Consider the text of the Necessary & Proper Clause. It authorizes Congress “To make all Laws which shall be necessary and proper for carrying into Execution … all other Powers vested by this Constitution in the Government of the United States.” For example, Congress’s power to spend — which is not expressly mentioned in the Constitution — is necessary for carrying into execution numerous other powers that entail the expenditure of money. Also, the Supreme Court has determined that Congress’s power to regulate intrastate commerce may occasionally be necessary for carrying into execution Congress’s enumerated power “To regulate Commerce among the several States.” Similarly, Congress’s power to establish a federal penal system may be necessary for carrying into execution Congress’s enumerated power “To provide for the Punishment of counterfeiting” and certain other crimes.
All those implied powers are instrumental. They afford a means by which other express powers can be carried into execution. By contrast, PPACA’s health insurance mandate does not carry into execution any express power, including the Commerce Power to regulate interstate health care. Indeed, health care regulation — even with its requirement that insurers cover pre‐existing conditions — could have been implemented without the mandate, in which case insurance companies would have been compelled to raise premiums, cut other costs, or accept lower profits.
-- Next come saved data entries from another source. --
-- pv_equiv track=rewrite | github.com/MashaMMasha/AInterior | obllomov/agents/selectors/objects.py | _sort_by_type
-- ===== SOURCE A (Python) =====
-- def _sort_by_type(
--     objects: list[tuple[str, str]]
-- ) -> list[tuple[str, str]]:
--     type2objects: dict[str, list] = {}
--     for name, asset_id in objects:
--         obj_type = name.split("-")[0]
--         type2objects.setdefault(obj_type, []).append((name, asset_id))
--     result = []
--     for obj_type in type2objects:
--         result += sorted(type2objects[obj_type])
--     return result
-- ===== SOURCE B (Python) =====
-- def _sort_by_type(
--     objects: list[tuple[str, str]]
-- ) -> list[tuple[str, str]]:
--     # Rank each type prefix by first appearance, then do ONE global sort
--     # keyed by (type rank, tuple) instead of per-type grouping + sorts.
--     order: dict[str, int] = {}
--     for name, _ in objects:
--         t = name.split("-")[0]
--         if t not in order:
--             order[t] = len(order)
--     return sorted(objects, key=lambda o: (order[o[0].split("-")[0]], o))
-- ===== Notes on version B (the rewrite author's own statement) =====
-- stated objective: simpler
-- what changed: Replaces A's group-into-dict-of-lists plus one sort per group and concatenation by a first-appearance rank table for the type prefix and ONE global sort keyed by (rank, tuple).
import Mathlib
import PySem
-- pv_equiv track=rewrite | github.com/dgoff448/Picture_Encoder | encoder.py | to_base_256
-- ===== SOURCE A (Python) =====
-- def to_base_256(n):
--     result = []
--     while n > 0:
--         result.append(n % 256)
--         n = n // 256
--     if len(result) == 1:
--         result.append(0)
--         result.append(0)
--     elif len(result) == 2:
--         result.append(0)
--     result.reverse()  # because we need the most significant byte first
--     return tuple(result)
-- ===== SOURCE B (Python) =====
-- def to_base_256(n):
--     if n <= 0:
--         return ()
--     L = max(3, (n.bit_length() + 7) // 8)
--     return tuple((n >> (8 * (L - 1 - i))) & 0xFF for i in range(L))
-- ===== Notes on version B (the rewrite author's own statement) =====
-- stated objective: idiomatic
-- what changed: B computes the padded output length up front from bit_length and extracts bytes most-significant-first with shifts and masks, instead of A's remainder loop that accumulates bytes least-significant-first, appends padding zeros and reverses.
import Mathlib
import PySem

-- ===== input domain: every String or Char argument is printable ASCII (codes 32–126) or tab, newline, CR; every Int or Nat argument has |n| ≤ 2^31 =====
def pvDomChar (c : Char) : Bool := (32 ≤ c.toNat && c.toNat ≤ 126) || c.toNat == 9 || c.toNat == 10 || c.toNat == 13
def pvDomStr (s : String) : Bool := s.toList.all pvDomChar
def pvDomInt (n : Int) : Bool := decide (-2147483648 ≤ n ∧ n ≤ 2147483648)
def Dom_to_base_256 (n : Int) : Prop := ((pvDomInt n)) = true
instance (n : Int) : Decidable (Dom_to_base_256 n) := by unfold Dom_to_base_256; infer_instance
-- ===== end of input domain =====

-- B computes the padded output length up front from the bit length and extracts bytes
-- most-significant-first by shift-and-mask, instead of A's remainder loop + padding + reverse
-- (objective: idiomatic; same cost).

-- ===== PORT A =====
-- the while loop, building the least-significant-first byte list
def toBase256Loop (n : Int) : List Int :=
  if _h : 0 < n then
    PySem.Int.mod n 256 :: toBase256Loop (PySem.Int.floordiv n 256)
  else []
termination_by n.toNat
decreasing_by
  rw [PySem.Int.floordiv_eq_ediv_of_pos (by norm_num : (0:Int) < 256)]
  omega

def to_base_256 (n : Int) : List Int :=
  let result := toBase256Loop n
  let result :=
    if result.length = 1 then result ++ [0, 0]
    else if result.length = 2 then result ++ [0]
    else result
  result.reverse

-- ===== PORT B =====
-- Python's n.bit_length() for n > 0 is exactly Nat.size; '>>' and '& 0xFF' on the
-- positive int n are exactly Nat.shiftRight and Nat.land on n.toNat.
def to_base_256_alt (n : Int) : List Int :=
  if n ≤ 0 then []
  else
    let L := max 3 ((Nat.size n.toNat + 7) / 8)
    (List.range L).map (fun i => (((n.toNat >>> (8 * (L - 1 - i))) &&& 255 : Nat) : Int))

-- ===== PRECONDITION & SPEC =====
def Spec_to_base_256 (n : Int) (out : List Int) : Prop := out = to_base_256_alt n
instance (n : Int) (out : List Int) : Decidable (Spec_to_base_256 n out) := by unfold Spec_to_base_256; infer_instance

-- ===== CLAIM (what is proved, stated in full; the proofs are below) =====
def Claim_equal_to_base_256 : Prop := ∀ (n : Int), Dom_to_base_256 n → Spec_to_base_256 n (to_base_256 n)

-- ===== LEMMAS AND PROOFS =====

-- the base-256 digits of a natural number, least significant first
def digitsN (m : Nat) : List Nat :=
  if h : m = 0 then [] else m % 256 :: digitsN (m / 256)
termination_by m
decreasing_by exact Nat.div_lt_self (Nat.pos_of_ne_zero h) (by norm_num)

-- the big-endian byte view B produces, over Nat
def bytesN (m L : Nat) : List Nat :=
  (List.range L).map (fun i => (m >>> (8 * (L - 1 - i))) &&& 255)

theorem loop_eq : ∀ (m : Nat) (n : Int), n.toNat = m →
    toBase256Loop n = List.map (fun x : Nat => (x : Int)) (digitsN m) := by
  intro m
  induction m using Nat.strong_induction_on with
  | _ m ih =>
    intro n hn
    rw [toBase256Loop]
    split
    · rename_i h
      have hm0 : m ≠ 0 := by omega
      have hflo : PySem.Int.floordiv n 256 = (n / 256 : Int) :=
        PySem.Int.floordiv_eq_ediv_of_pos (by norm_num)
      have hmod : PySem.Int.mod n 256 = (n % 256 : Int) :=
        PySem.Int.mod_eq_emod_of_pos (by norm_num)
      rw [digitsN, dif_neg hm0, List.map_cons]
      congr 1
      · rw [hmod]; omega
      · refine ih (m / 256) (Nat.div_lt_self (by omega) (by norm_num)) _ ?_
        rw [hflo]; omega
    · rename_i h
      have : m = 0 := by omega
      subst this
      rw [digitsN]; simp

theorem len_digits : ∀ m : Nat, 0 < m → (digitsN m).length = (Nat.size m + 7) / 8 := by
  intro m
  induction m using Nat.strong_induction_on with
  | _ m ih =>
    intro hm
    rw [digitsN, dif_neg (by omega)]
    by_cases hsmall : m < 256
    · have h0 : m / 256 = 0 := Nat.div_eq_of_lt hsmall
      have e8 : (2 : Nat) ^ 8 = 256 := by norm_num
      have hs1 : Nat.size m ≤ 8 := Nat.size_le.2 (by rw [e8]; exact hsmall)
      have hs2 : 0 < Nat.size m := Nat.size_pos.2 hm
      have hnil : digitsN (m / 256) = [] := by rw [h0, digitsN]; simp
      rw [hnil]
      simp only [List.length_cons, List.length_nil]
      omega
    · replace hsmall : 256 ≤ m := by omega
      have hdiv : 0 < m / 256 := Nat.div_pos hsmall (by norm_num)
      have ihm := ih (m / 256) (Nat.div_lt_self hm (by norm_num)) hdiv
      set s := Nat.size m with hs
      have hs9 : 9 ≤ s := by
        have e8 : (2 : Nat) ^ 8 = 256 := by norm_num
        have := Nat.lt_size.2 (show 2 ^ 8 ≤ m by rw [e8]; exact hsmall)
        omega
      have hub : Nat.size (m / 256) ≤ s - 8 := by
        apply Nat.size_le.2
        have hm2 : m < 2 ^ s := Nat.lt_size_self m
        rw [Nat.div_lt_iff_lt_mul (by norm_num)]
        calc m < 2 ^ s := hm2
          _ = 2 ^ (s - 8) * 256 := by
              rw [show (256 : Nat) = 2 ^ 8 by norm_num, ← pow_add]
              congr 1; omega
      have hlb : s - 9 < Nat.size (m / 256) := by
        apply Nat.lt_size.2
        rw [Nat.le_div_iff_mul_le (by norm_num)]
        calc 2 ^ (s - 9) * 256 = 2 ^ (s - 1) := by
              rw [show (256 : Nat) = 2 ^ 8 by norm_num, ← pow_add]
              congr 1; omega
          _ ≤ m := Nat.lt_size.1 (by omega)
      have : Nat.size (m / 256) = s - 8 := by omega
      simp only [List.length_cons, ihm, this]
      omega

theorem bytesN_zero (L : Nat) : bytesN 0 L = List.replicate L 0 := by
  simp [bytesN]

theorem bytesN_succ (m L : Nat) : bytesN m (L + 1) = bytesN (m / 256) L ++ [m % 256] := by
  unfold bytesN
  rw [List.range_succ, List.map_append]
  congr 1
  · apply List.map_congr_left
    intro i hi
    have hiL : i < L := List.mem_range.1 hi
    have h1 : 8 * (L + 1 - 1 - i) = 8 + 8 * (L - 1 - i) := by omega
    rw [h1, Nat.shiftRight_add]
    congr 2
    simp [Nat.shiftRight_eq_div_pow]
  · simp [Nat.and_two_pow_sub_one_eq_mod m 8]

theorem bytesN_eq : ∀ (L m : Nat), (digitsN m).length ≤ L →
    bytesN m L = (digitsN m ++ List.replicate (L - (digitsN m).length) 0).reverse := by
  intro L
  induction L with
  | zero =>
    intro m hm
    have : digitsN m = [] := List.eq_nil_of_length_eq_zero (by omega)
    simp [this, bytesN]
  | succ L ih =>
    intro m hm
    by_cases hm0 : m = 0
    · subst hm0
      rw [bytesN_zero]
      rw [digitsN]
      simp [List.reverse_replicate]
    · have hdig : digitsN m = m % 256 :: digitsN (m / 256) := by rw [digitsN, dif_neg hm0]
      have hlen : (digitsN (m / 256)).length ≤ L := by
        rw [hdig, List.length_cons] at hm; omega
      have hml : (digitsN m).length = (digitsN (m / 256)).length + 1 := by
        rw [hdig, List.length_cons]
      rw [bytesN_succ, ih (m / 256) hlen, hdig]
      simp only [List.cons_append, List.reverse_cons, List.length_cons]
      rw [show L + 1 - ((digitsN (m / 256)).length + 1)
            = L - (digitsN (m / 256)).length from by omega]

theorem to_base_256_eq_alt (n : Int) : to_base_256 n = to_base_256_alt n := by
  by_cases hn : n ≤ 0
  · have h0 : n.toNat = 0 := by omega
    unfold to_base_256 to_base_256_alt
    rw [loop_eq 0 n h0, if_pos hn, digitsN]
    simp
  · replace hn : 0 < n := by omega
    have hmpos : 0 < n.toNat := by omega
    have hlen : (digitsN n.toNat).length = (Nat.size n.toNat + 7) / 8 := len_digits n.toNat hmpos
    have hLlen : (digitsN n.toNat).length ≤ max 3 ((Nat.size n.toNat + 7) / 8) := by omega
    have hB : to_base_256_alt n
        = List.map (fun x : Nat => (x : Int)) (bytesN n.toNat (max 3 ((Nat.size n.toNat + 7) / 8))) := by
      unfold to_base_256_alt
      rw [if_neg (by omega)]
      simp [bytesN]
    rw [hB, bytesN_eq _ n.toNat hLlen]
    unfold to_base_256
    rw [loop_eq n.toNat n rfl]
    have hk1 : 1 ≤ (digitsN n.toNat).length := by
      have := Nat.size_pos.2 hmpos
      omega
    simp only [List.length_map]
    by_cases h1 : (digitsN n.toNat).length = 1
    · rw [if_pos h1]
      have h2 : max 3 ((Nat.size n.toNat + 7) / 8) - (digitsN n.toNat).length = 2 := by omega
      rw [h2]
      simp [List.map_reverse, List.replicate_succ]
    · rw [if_neg h1]
      by_cases h2 : (digitsN n.toNat).length = 2
      · rw [if_pos h2]
        have h3 : max 3 ((Nat.size n.toNat + 7) / 8) - (digitsN n.toNat).length = 1 := by omega
        rw [h3]
        simp [List.map_reverse, List.replicate_succ]
      · rw [if_neg h2]
        have h3 : max 3 ((Nat.size n.toNat + 7) / 8) - (digitsN n.toNat).length = 0 := by omega
        rw [h3]
        simp [List.map_reverse]

-- ===== VERDICT (by name: the statement is the Claim_ definition above) =====
theorem to_base_256_spec : Claim_equal_to_base_256 := by
  intro n _
  unfold Spec_to_base_256
  exact to_base_256_eq_alt n
set_option maxHeartbeats 1000000 in
lemma pvCore (t : String) (r : List String) :
    (pvSTryA (t :: r) [3, 2]).map (fun p => (p.1, p.2.toNat)) =
      (match pvIndex.get? t with | none => none | some es => pvSScan r es) := by
  match r with
  | [] =>
    by_cases h0 : "full" = t
    · subst h0; simp [pvSTryA, pvSScan, hPM, hIdx, PySem.Dict.get?_mk_cons, pvGet?_mk_nil] <;> (first | rfl | (split_ifs <;> (first | rfl | omega | simp_all)))
    by_cases h1 : "part" = t
    · subst h1; simp [pvSTryA, pvSScan, hPM, hIdx, PySem.Dict.get?_mk_cons, pvGet?_mk_nil] <;> (first | rfl | (split_ifs <;> (first | rfl | omega | simp_all)))
    by_cases h2 : "dual" = t
    · subst h2; simp [pvSTryA, pvSScan, hPM, hIdx, PySem.Dict.get?_mk_cons, pvGet?_mk_nil] <;> (first | rfl | (split_ifs <;> (first | rfl | omega | simp_all)))
    by_cases h3 : "course" = t
    · subst h3; simp [pvSTryA, pvSScan, hPM, hIdx, PySem.Dict.get?_mk_cons, pvGet?_mk_nil] <;> (first | rfl | (split_ifs <;> (first | rfl | omega | simp_all)))
    by_cases h4 : "grade" = t
    · subst h4; simp [pvSTryA, pvSScan, hPM, hIdx, PySem.Dict.get?_mk_cons, pvGet?_mk_nil] <;> (first | rfl | (split_ifs <;> (first | rfl | omega | simp_all)))
    by_cases h5 : "academic" = t
    · subst h5; simp [pvSTryA, pvSScan, hPM, hIdx, PySem.Dict.get?_mk_cons, pvGet?_mk_nil] <;> (first | rfl | (split_ifs <;> (first | rfl | omega | simp_all)))
    by_cases h6 : "computer" = t
    · subst h6; simp [pvSTryA, pvSScan, hPM, hIdx, PySem.Dict.get?_mk_cons, pvGet?_mk_nil] <;> (first | rfl | (split_ifs <;> (first | rfl | omega | simp_all)))
    by_cases h7 : "artificial" = t
    · subst h7; simp [pvSTryA, pvSScan, hPM, hIdx, PySem.Dict.get?_mk_cons, pvGet?_mk_nil] <;> (first | rfl | (split_ifs <;> (first | rfl | omega | simp_all)))
    by_cases h8 : "machine" = t
    · subst h8; simp [pvSTryA, pvSScan, hPM, hIdx, PySem.Dict.get?_mk_cons, pvGet?_mk_nil] <;> (first | rfl | (split_ifs <;> (first | rfl | omega | simp_all)))
    by_cases h9 : "word" = t
    · subst h9; simp [pvSTryA, pvSScan, hPM, hIdx, PySem.Dict.get?_mk_cons, pvGet?_mk_nil] <;> (first | rfl | (split_ifs <;> (first | rfl | omega | simp_all)))
    · simp [pvSTryA, pvSScan, hPM, hIdx, PySem.Dict.get?_mk_cons, pvGet?_mk_nil, h0, h1, h2, h3, h4, h5, h6, h7, h8, h9] <;> (first | rfl | (split_ifs <;> (first | rfl | omega | simp_all)))
  | [b] =>
    by_cases h0 : "full" = t
    · subst h0; simp [pvSTryA, pvSScan, hPM, hIdx, PySem.Dict.get?_mk_cons, pvGet?_mk_nil] <;> (first | rfl | (split_ifs <;> (first | rfl | omega | simp_all)))
    by_cases h1 : "part" = t
    · subst h1; simp [pvSTryA, pvSScan, hPM, hIdx, PySem.Dict.get?_mk_cons, pvGet?_mk_nil] <;> (first | rfl | (split_ifs <;> (first | rfl | omega | simp_all)))
    by_cases h2 : "dual" = t
    · subst h2; simp [pvSTryA, pvSScan, hPM, hIdx, PySem.Dict.get?_mk_cons, pvGet?_mk_nil] <;> (first | rfl | (split_ifs <;> (first | rfl | omega | simp_all)))
    by_cases h3 : "course" = t
    · subst h3; simp [pvSTryA, pvSScan, hPM, hIdx, PySem.Dict.get?_mk_cons, pvGet?_mk_nil] <;> (first | rfl | (split_ifs <;> (first | rfl | omega | simp_all)))
    by_cases h4 : "grade" = t
    · subst h4; simp [pvSTryA, pvSScan, hPM, hIdx, PySem.Dict.get?_mk_cons, pvGet?_mk_nil] <;> (first | rfl | (split_ifs <;> (first | rfl | omega | simp_all)))
    by_cases h5 : "academic" = t
    · subst h5; simp [pvSTryA, pvSScan, hPM, hIdx, PySem.Dict.get?_mk_cons, pvGet?_mk_nil] <;> (first | rfl | (split_ifs <;> (first | rfl | omega | simp_all)))
    by_cases h6 : "computer" = t
    · subst h6; simp [pvSTryA, pvSScan, hPM, hIdx, PySem.Dict.get?_mk_cons, pvGet?_mk_nil] <;> (first | rfl | (split_ifs <;> (first | rfl | omega | simp_all)))
    by_cases h7 : "artificial" = t
    · subst h7; simp [pvSTryA, pvSScan, hPM, hIdx, PySem.Dict.get?_mk_cons, pvGet?_mk_nil] <;> (first | rfl | (split_ifs <;> (first | rfl | omega | simp_all)))
    by_cases h8 : "machine" = t
    · subst h8; simp [pvSTryA, pvSScan, hPM, hIdx, PySem.Dict.get?_mk_cons, pvGet?_mk_nil] <;> (first | rfl | (split_ifs <;> (first | rfl | omega | simp_all)))
    by_cases h9 : "word" = t
    · subst h9; simp [pvSTryA, pvSScan, hPM, hIdx, PySem.Dict.get?_mk_cons, pvGet?_mk_nil] <;> (first | rfl | (split_ifs <;> (first | rfl | omega | simp_all)))
    · simp [pvSTryA, pvSScan, hPM, hIdx, PySem.Dict.get?_mk_cons, pvGet?_mk_nil, h0, h1, h2, h3, h4, h5, h6, h7, h8, h9] <;> (first | rfl | (split_ifs <;> (first | rfl | omega | simp_all)))
  | b :: c :: r' =>
    by_cases h0 : "full" = t
    · subst h0; simp [pvSTryA, pvSScan, hPM, hIdx, PySem.Dict.get?_mk_cons, pvGet?_mk_nil] <;> (first | rfl | (split_ifs <;> (first | rfl | omega | simp_all)))
    by_cases h1 : "part" = t
    · subst h1; simp [pvSTryA, pvSScan, hPM, hIdx, PySem.Dict.get?_mk_cons, pvGet?_mk_nil] <;> (first | rfl | (split_ifs <;> (first | rfl | omega | simp_all)))
    by_cases h2 : "dual" = t
    · subst h2; simp [pvSTryA, pvSScan, hPM, hIdx, PySem.Dict.get?_mk_cons, pvGet?_mk_nil] <;> (first | rfl | (split_ifs <;> (first | rfl | omega | simp_all)))
    by_cases h3 : "course" = t
    · subst h3; simp [pvSTryA, pvSScan, hPM, hIdx, PySem.Dict.get?_mk_cons, pvGet?_mk_nil] <;> (first | rfl | (split_ifs <;> (first | rfl | omega | simp_all)))
    by_cases h4 : "grade" = t
    · subst h4; simp [pvSTryA, pvSScan, hPM, hIdx, PySem.Dict.get?_mk_cons, pvGet?_mk_nil] <;> (first | rfl | (split_ifs <;> (first | rfl | omega | simp_all)))
    by_cases h5 : "academic" = t
    · subst h5; simp [pvSTryA, pvSScan, hPM, hIdx, PySem.Dict.get?_mk_cons, pvGet?_mk_nil] <;> (first | rfl | (split_ifs <;> (first | rfl | omega | simp_all)))
    by_cases h6 : "computer" = t
    · subst h6; simp [pvSTryA, pvSScan, hPM, hIdx, PySem.Dict.get?_mk_cons, pvGet?_mk_nil] <;> (first | rfl | (split_ifs <;> (first | rfl | omega | simp_all)))
    by_cases h7 : "artificial" = t
    · subst h7; simp [pvSTryA, pvSScan, hPM, hIdx, PySem.Dict.get?_mk_cons, pvGet?_mk_nil] <;> (first | rfl | (split_ifs <;> (first | rfl | omega | simp_all)))
    by_cases h8 : "machine" = t
    · subst h8; simp [pvSTryA, pvSScan, hPM, hIdx, PySem.Dict.get?_mk_cons, pvGet?_mk_nil] <;> (first | rfl | (split_ifs <;> (first | rfl | omega | simp_all)))
    by_cases h9 : "word" = t
    · subst h9; simp [pvSTryA, pvSScan, hPM, hIdx, PySem.Dict.get?_mk_cons, pvGet?_mk_nil] <;> (first | rfl | (split_ifs <;> (first | rfl | omega | simp_all)))
    · simp [pvSTryA, pvSScan, hPM, hIdx, PySem.Dict.get?_mk_cons, pvGet?_mk_nil, h0, h1, h2, h3, h4, h5, h6, h7, h8, h9] <;> (first | rfl | (split_ifs <;> (first | rfl | omega | simp_all)))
Instead of carrying health care regulation into execution, the mandate is designed solely to produce a specified outcome for the benefit of private insurers — i.e., to subsidize insurers so they don’t have to raise premiums, cut other costs, or accept lower profits. In other words, the mandate is simply a cost distribution scheme: a policy judgment having nothing to do with facilitating execution and everything to do with who pays the bill. Because the mandate relates to outcome and not process, it cannot be prerequisite for carrying into execution the Commerce Power. Accordingly, it cannot be authorized under the Necessary & Proper Clause, the sole purpose of which is to carry other powers into execution.